Your objective: Count how many lines below contain the word "pvDomStr", then give that number alone.

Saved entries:

=====

-- pv_equiv track=rewrite | github.com/simonzack/numtowords | numtowords.py | triplets
-- ===== SOURCE A (Python) =====
-- import math
--
-- def triplets(l):
-- 	'''Split list to triplets. Pad last one with '' if needed'''
-- 	res = []
-- 	for i in range(int(math.ceil(len(l) / 3.0))):
-- 		sect = l[i * 3 : (i + 1) * 3]
-- 		if len(sect) < 3: # Pad last section
-- 			sect += [''] * (3 - len(sect))
-- 		res.append(sect)
-- 	return res
-- ===== SOURCE B (Python) =====
-- def triplets(l):
-- 	'''Split list to triplets. Pad last one with '' if needed'''
-- 	res = []
-- 	it = iter(l)
-- 	for a in it:
-- 		b = next(it, '')
-- 		c = next(it, '')
-- 		res.append([a, b, c])
-- 	return res
-- ===== Notes on version B (the rewrite author's own statement) =====
-- stated objective: idiomatic
-- what changed: Replaces the ceil-based index loop with arithmetic slices and explicit padding by the grouper idiom: one shared iterator consumed three elements at a time, with next()'s default supplying the '' padding.
import Mathlib
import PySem

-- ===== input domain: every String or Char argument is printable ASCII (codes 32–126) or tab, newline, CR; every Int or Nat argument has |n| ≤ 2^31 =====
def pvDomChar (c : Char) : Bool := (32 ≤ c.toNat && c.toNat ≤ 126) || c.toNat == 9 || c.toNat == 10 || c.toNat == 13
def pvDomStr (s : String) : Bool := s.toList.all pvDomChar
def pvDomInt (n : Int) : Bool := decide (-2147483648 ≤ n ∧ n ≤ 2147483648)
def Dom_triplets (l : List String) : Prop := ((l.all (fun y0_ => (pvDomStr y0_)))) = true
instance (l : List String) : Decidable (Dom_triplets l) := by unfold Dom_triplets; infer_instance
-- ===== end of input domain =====

-- B replaces A's ceil-based index loop with arithmetic slices by the grouper
-- idiom: one shared iterator consumed three at a time, next()'s default padding
-- with '' (idiomatic; same O(n) cost).

-- ===== PORT A =====
-- int(math.ceil(len(l) / 3.0)) : exact as (len + 2) / 3 in Nat — the float
-- division is exact enough for every list length (≤ 2^52), so ceil(n/3.0) = ⌈n/3⌉.
def triplets (l : List String) : List (List String) :=
  (PySem.List.pyRange 0 ((l.length + 2) / 3 : Nat) 1).foldl
    (fun res i =>
      let sect := PySem.List.slice l (some (i * 3)) (some ((i + 1) * 3))
      let sect := if sect.length < 3 then sect ++ List.replicate (3 - sect.length) "" else sect
      res ++ [sect])
    []

-- ===== PORT B =====
-- for a in it: b = next(it, ''); c = next(it, ''); res.append([a,b,c])  —
-- consuming the shared iterator = structural recursion on the remaining list;
-- next(it, '') = headD "" of the remainder, then advance (tail).
def triplets_alt : List String → List (List String)
  | [] => []
  | a :: rest =>
    [a, rest.headD "", rest.tail.headD ""] :: triplets_alt rest.tail.tail
termination_by l => l.length
decreasing_by simp [List.length_tail]; omega

-- ===== PRECONDITION & SPEC =====
def Spec_triplets (l : List String) (out : List (List String)) : Prop := out = triplets_alt l
instance (l : List String) (out : List (List String)) : Decidable (Spec_triplets l out) := by unfold Spec_triplets; infer_instance

-- ===== CLAIM (what is proved, stated in full; the proofs are below) =====
def Claim_equal_triplets : Prop := ∀ (l : List String), Dom_triplets l → Spec_triplets l (triplets l)

-- ===== LEMMAS AND PROOFS =====

-- A's loop body over range, rewritten as a map over List.range with Nat indices.
lemma triplets_eq_map (l : List String) :
    triplets l = (List.range ((l.length + 2) / 3)).map (fun k =>
      let s := (l.drop (3 * k)).take 3
      if s.length < 3 then s ++ List.replicate (3 - s.length) "" else s) := by
  unfold triplets
  rw [PySem.List.foldl_append_singleton_eq_map, PySem.List.pyRange_one]
  simp only [List.map_map, List.nil_append, Int.sub_zero, Int.toNat_natCast]
  refine List.map_congr_left (fun k _ => ?_)
  have h1 : (0 + (k : Int)) * 3 = ((3 * k : Nat) : Int) := by push_cast; ring
  have h2 : (0 + (k : Int) + 1) * 3 = ((3 * k : Nat) : Int) + ((3 : Nat) : Int) := by
    push_cast; ring
  simp only [Function.comp, h1, h2, PySem.List.slice_natCast_add]

lemma triplets_main (l : List String) : triplets l = triplets_alt l := by
  rw [triplets_eq_map]
  induction l using triplets_alt.induct with
  | case1 => simp [triplets_alt]
  | case2 a rest ih =>
    rcases rest with _ | ⟨b, _ | ⟨c, rest'⟩⟩
    · simp [triplets_alt]
    · simp [triplets_alt]
    · have hn : (((a :: b :: c :: rest').length + 2) / 3) = (rest'.length + 2) / 3 + 1 := by
        simp [List.length_cons]; omega
      rw [hn, List.range_succ_eq_map]
      simp only [List.map_cons, List.map_map, triplets_alt, List.tail_cons] at *
      congr 1


-- ===== VERDICT (by name: the statement is the Claim_ definition above) =====
theorem triplets_spec : Claim_equal_triplets := by
  intro l _
  exact triplets_main l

=====

Solution to this task: 2